Winter is (not) coming

Ligt het aan mij, of signaleren steeds meer artikelen het einde van de huidige Amerikaanse expansiefase? Ik lees dat de Verenigde Staten al bijna negen jaar onafgebroken groei op de klok hebben, oplopende schulden bij het bedrijfsleven, gestaag oplopende wanbetalingen op creditcards en een rentemarkt die waarschuwingssignalen afgeeft (vlakke yieldcurve!). De overtuiging lijkt te groeien dat we in de laatste fase van deze conjunctuurcyclus zijn beland. We zitten in de herfst, het aftellen naar een snoeiharde winter is begonnen. Vanaf nu gaat het bergafwaarts, lijkt de boodschap.

Het zal wat. Om te beginnen lijkt een economische expansie bar weinig op een seizoenpatroon, of op menselijke ouderdom. Die verlopen beiden voorspelbaar. Elk jaar na de zomer veranderen de bladeren van kleur en trekt de natuur langzaam in zichzelf. Mensen die ouder worden verliezen allen gestaag aan kracht. Een conjunctuurgolf verloopt anders. Daar wordt het einde ingeluid door overmoed en overoptimisme, niet door een gestage verzwakking van het momentum. Expansies eindigen doorgaans met een knal, niet met een sisser. Dat we tussen nu en twee jaar in een recessie belanden kan best kloppen, maar dat betekent waarschijnlijk niet dat het vanaf nu economisch alleen maar minder wordt. Juist niet, zou ik zeggen.

‘Een conjunctuurgolf eindigt vaak met een knal, niet door een gestage verzwakking van het momentum’

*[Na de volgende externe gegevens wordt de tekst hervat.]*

-- pv_equiv track=rewrite | github.com/personal-algorithm-study/boj-java | programmers/python/level3/problem12938.py | solution
-- ===== SOURCE A (Python) =====
-- def solution(n, s):
--     if n > s:
--         return [-1]
--     share, remainder = divmod(s, n)
--     answer = [share for _ in range(n)]
--
--     for i in range(1, remainder + 1):
--         answer[-i] += 1
--     return answer
-- ===== SOURCE B (Python) =====
-- def solution(n, s):
--     if n > s:
--         return [-1]
--     # greedy: repeatedly give the next part the floor-average of what is left
--     answer = []
--     k, t = n, s
--     while k > 0:
--         part = t // k
--         answer.append(part)
--         k -= 1
--         t -= part
--     return answer
-- ===== Notes on version B (the rewrite author's own statement) =====
-- stated objective: alternative
-- what changed: Replaces the divmod-based fill-then-increment-tail approach with a greedy single loop that repeatedly takes floor(t/k) for the next part and recurses on the remaining sum, never computing a remainder.
import Mathlib
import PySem

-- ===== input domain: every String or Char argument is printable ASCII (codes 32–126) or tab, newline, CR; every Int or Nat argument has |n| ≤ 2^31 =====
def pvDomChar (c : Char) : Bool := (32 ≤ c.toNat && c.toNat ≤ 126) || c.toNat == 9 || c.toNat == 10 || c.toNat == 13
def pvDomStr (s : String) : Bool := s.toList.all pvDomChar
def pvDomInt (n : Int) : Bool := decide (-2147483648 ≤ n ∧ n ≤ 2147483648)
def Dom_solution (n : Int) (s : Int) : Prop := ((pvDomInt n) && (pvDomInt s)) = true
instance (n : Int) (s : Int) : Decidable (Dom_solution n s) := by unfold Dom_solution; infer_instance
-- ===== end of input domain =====

-- ===== PORT A =====
-- B changes: a single greedy loop (next part = floor(t/k) of what is left, no remainder)
-- instead of divmod plus a fill-then-increment-tail loop (objective: alternative).
def solution (n : Int) (s : Int) : List Int :=
  if n > s then [-1]
  else
    let share := PySem.Int.floordiv s n
    let rem := PySem.Int.mod s n
    let answer := (PySem.List.pyRange 0 n 1).map (fun _ => share)
    (PySem.List.pyRange 1 (rem + 1) 1).foldl
      (fun acc i => PySem.List.pySetD acc (-i) (PySem.List.pyGetD acc (-i) 0 + 1)) answer

-- ===== PORT B =====
-- B's while loop: state (k, t, answer); appends t // k, then k -= 1, t -= part
def fillB (k : Int) (t : Int) (acc : List Int) : List Int :=
  if k ≤ 0 then acc
  else fillB (k - 1) (t - PySem.Int.floordiv t k) (acc ++ [PySem.Int.floordiv t k])
termination_by k.toNat
decreasing_by omega

def solution_alt (n : Int) (s : Int) : List Int :=
  if n > s then [-1]
  else fillB n s []

-- ===== PRECONDITION & SPEC =====
-- Pre_ excludes only n = 0 with 0 <= s, where A's divmod(s, 0) raises ZeroDivisionError.
def Pre_solution (n : Int) (s : Int) : Prop := n ≠ 0 ∨ s < 0
instance (n : Int) (s : Int) : Decidable (Pre_solution n s) := by unfold Pre_solution; infer_instance
def pvWitness_solution : Int × Int := (3, 11)
def Spec_solution (n : Int) (s : Int) (out : List Int) : Prop := out = solution_alt n s
instance (n : Int) (s : Int) (out : List Int) : Decidable (Spec_solution n s out) := by unfold Spec_solution; infer_instance

-- ===== CLAIM (what is proved, stated in full; the proofs are below) =====
def Claim_equal_solution : Prop := ∀ (n : Int) (s : Int), Dom_solution n s → Pre_solution n s → Spec_solution n s (solution n s)

-- ===== LEMMAS AND PROOFS =====

lemma pySetD_neg (xs : List Int) (k : Nat) (v : Int) (h1 : 0 < k) (h2 : k ≤ xs.length) :
    PySem.List.pySetD xs (-(k:Int)) v = xs.set (xs.length - k) v := by
  simp [PySem.List.pySetD, PySem.List.pySet?, PySem.List.pyIdx?, Nat.pos_iff_ne_zero.mp h1, h2]

-- A's increment loop on a replicate list turns the last k elements into share + 1
lemma loop_replicate (share : Int) (m : Nat) :
    ∀ k : Nat, k ≤ m →
      (PySem.List.pyRange 1 ((k : Int) + 1) 1).foldl
        (fun acc i => PySem.List.pySetD acc (-i) (PySem.List.pyGetD acc (-i) 0 + 1))
        (List.replicate m share)
      = List.replicate (m - k) share ++ List.replicate k (share + 1) := by
  intro k
  induction k with
  | zero => intro _; simp [PySem.List.pyRange_one_eq_nil]
  | succ k ih =>
    intro hk
    have hk' : k ≤ m := Nat.le_of_succ_le hk
    have hcast : ((k + 1 : Nat) : Int) + 1 = ((k : Int) + 1) + 1 := by push_cast; ring
    rw [hcast, PySem.List.pyRange_one_succ_right (by omega), List.foldl_append, ih hk']
    have hcast2 : ((k : Int) + 1) = ((k + 1 : Nat) : Int) := by push_cast; ring
    have hget : PySem.List.pyGetD
        (List.replicate (m - k) share ++ List.replicate k (share + 1)) (-((k + 1 : Nat) : Int)) 0
        = share := by
      rw [PySem.List.pyGetD_neg_natCast _ _ _ (by omega) (by simp; omega)]
      rw [List.getElem_append_left (by simp; omega)]
      simp
    simp only [List.foldl_cons, List.foldl_nil, hcast2, hget]
    rw [pySetD_neg _ _ _ (by omega) (by simp; omega)]
    have hlen : (List.replicate (m - k) share ++ List.replicate k (share + 1)).length = m := by
      simp; omega
    rw [hlen]
    apply List.ext_getElem
    · simp; omega
    · intro i h1 h2
      simp only [List.getElem_set]
      by_cases hi : i < m - (k + 1)
      · rw [if_neg (by omega)]
        rw [List.getElem_append_left (by simp; omega),
            List.getElem_append_left (by simp; omega)]
        simp
      · by_cases hi2 : i = m - (k + 1)
        · rw [if_pos (by omega)]
          rw [List.getElem_append_right (by simp; omega)]
          simp
        · rw [if_neg (by omega)]
          rw [List.getElem_append_right (by simp; omega),
              List.getElem_append_right (by simp; omega)]
          simp

-- B's greedy recursion produces the same two-block shape
lemma fillB_blocks : ∀ m : Nat, ∀ k t : Int, ∀ acc : List Int, k.toNat = m → 0 < k →
    fillB k t acc = acc ++ (List.replicate (k - PySem.Int.mod t k).toNat (PySem.Int.floordiv t k)
        ++ List.replicate (PySem.Int.mod t k).toNat (PySem.Int.floordiv t k + 1)) := by
  intro m
  induction m with
  | zero => intro k t acc hm hk; exfalso; omega
  | succ m ih =>
    intro k t acc hm hk
    set q := PySem.Int.floordiv t k with hq
    set r := PySem.Int.mod t k with hr
    have hqr : q * k + r = t := PySem.Int.floordiv_mul_add_mod t k
    have hr0 : 0 ≤ r := PySem.Int.mod_nonneg t hk
    have hrk : r < k := PySem.Int.mod_lt t hk
    rw [fillB, if_neg (by omega)]
    by_cases hk1 : k = 1
    · subst hk1
      have hre : r = 0 := by omega
      rw [fillB, if_pos (by omega)]
      simp [hre]
      omega
    · -- k - 1 > 0
      have hk' : (0:Int) < k - 1 := by omega
      have ht' : t - q = q * (k - 1) + r := by ring_nf; omega
      by_cases hrc : r < k - 1
      · have hq' : PySem.Int.floordiv (t - q) (k - 1) = q := by
          rw [PySem.Int.floordiv_eq_iff_of_pos hk']
          constructor <;> nlinarith
        have hr' : PySem.Int.mod (t - q) (k - 1) = r := by
          have := PySem.Int.floordiv_mul_add_mod (t - q) (k - 1)
          rw [hq'] at this; omega
        rw [ih (k - 1) (t - q) (acc ++ [q]) (by omega) hk', hq', hr']
        have : (k - r).toNat = (k - 1 - r).toNat + 1 := by omega
        rw [this, List.replicate_succ]
        simp
      · have hre : r = k - 1 := by omega
        have hq' : PySem.Int.floordiv (t - q) (k - 1) = q + 1 := by
          rw [PySem.Int.floordiv_eq_iff_of_pos hk']
          constructor <;> nlinarith
        have hr' : PySem.Int.mod (t - q) (k - 1) = 0 := by
          have := PySem.Int.floordiv_mul_add_mod (t - q) (k - 1)
          rw [hq'] at this; nlinarith
        rw [ih (k - 1) (t - q) (acc ++ [q]) (by omega) hk', hq', hr']
        have h1 : (k - r).toNat = 1 := by omega
        have h2 : (k - 1 - (0:Int)).toNat = r.toNat := by omega
        rw [h1, h2]
        simp

-- ===== VERDICT (by name: the statement is the Claim_ definition above) =====
theorem solution_spec : Claim_equal_solution := by
  intro n s hdom hpre
  unfold Spec_solution solution solution_alt
  by_cases hgt : n > s
  · simp [hgt]
  · simp only [if_neg hgt]
    have hns : n ≤ s := not_lt.mp hgt
    have hn0 : n ≠ 0 := by
      rcases hpre with h | h
      · exact h
      · intro h0; omega
    set share := PySem.Int.floordiv s n with hsh
    set rem := PySem.Int.mod s n with hrem
    rcases lt_or_gt_of_ne hn0 with hneg | hpos
    · -- n < 0 : empty answer on both sides
      have hb := PySem.Int.mod_neg_bounds s hneg
      rw [PySem.List.pyRange_one_eq_nil (a := 0) (by omega),
          PySem.List.pyRange_one_eq_nil (a := 1) (by omega)]
      rw [fillB, if_pos (by omega)]
      simp
    · -- n > 0
      have hr0 : 0 ≤ rem := PySem.Int.mod_nonneg s hpos
      have hrlt : rem < n := PySem.Int.mod_lt s hpos
      have hminit : (PySem.List.pyRange 0 n 1).map (fun _ => share)
          = List.replicate n.toNat share := by
        rw [List.map_const']
        rw [PySem.List.length_pyRange_one]
        norm_num
      rw [hminit]
      have hcast : rem + 1 = ((rem.toNat : Nat) : Int) + 1 := by omega
      rw [hcast, loop_replicate share n.toNat rem.toNat (by omega)]
      rw [fillB_blocks n.toNat n s [] rfl hpos, ← hsh, ← hrem]
      have h3 : (n - rem).toNat = n.toNat - rem.toNat := by omega
      rw [h3, List.nil_append]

Toch overheerst dat ‘het-beste-ligt-achter-ons-gevoel’. In de onlangs gepubliceerde Financial Stability Review van de Europese Centrale Bank lees ik: ‘…in the late stage of the expansion, asset price increases tend to slow down.’ Gevoelsmatig lijkt dat logisch en als je de berekening van de ECB voor de Amerikaanse aandelenmarkt repliceert, klopt het gemiddeld ook voor de periode 1960-2008. Toch valt er best iets op deze conclusie af te dingen. De analyse is gebaseerd op slechts zeven conjunctuurgolven, waarbij de gemiddelde uitkomst in hoge mate bepaald wordt door de zeer korte en atypische expansies van 1970-1973 en 1980-1981 — met een geannualiseerd rendementsverschil van meer dan 20%. Opvallend is ook dat het verband tijdens de laatste twee expansies juist niet opging: de tweede helft van de expansiefase leverde in 1991-2001 en 2001-2007 juist betere resultaten op. Dat laatste is niet zo verwonderlijk wanneer je bedenkt dat financiële onevenwichtigheden (bubbels) een leidende rol speelden in het beëindigen van deze twee conjunctuurcycli.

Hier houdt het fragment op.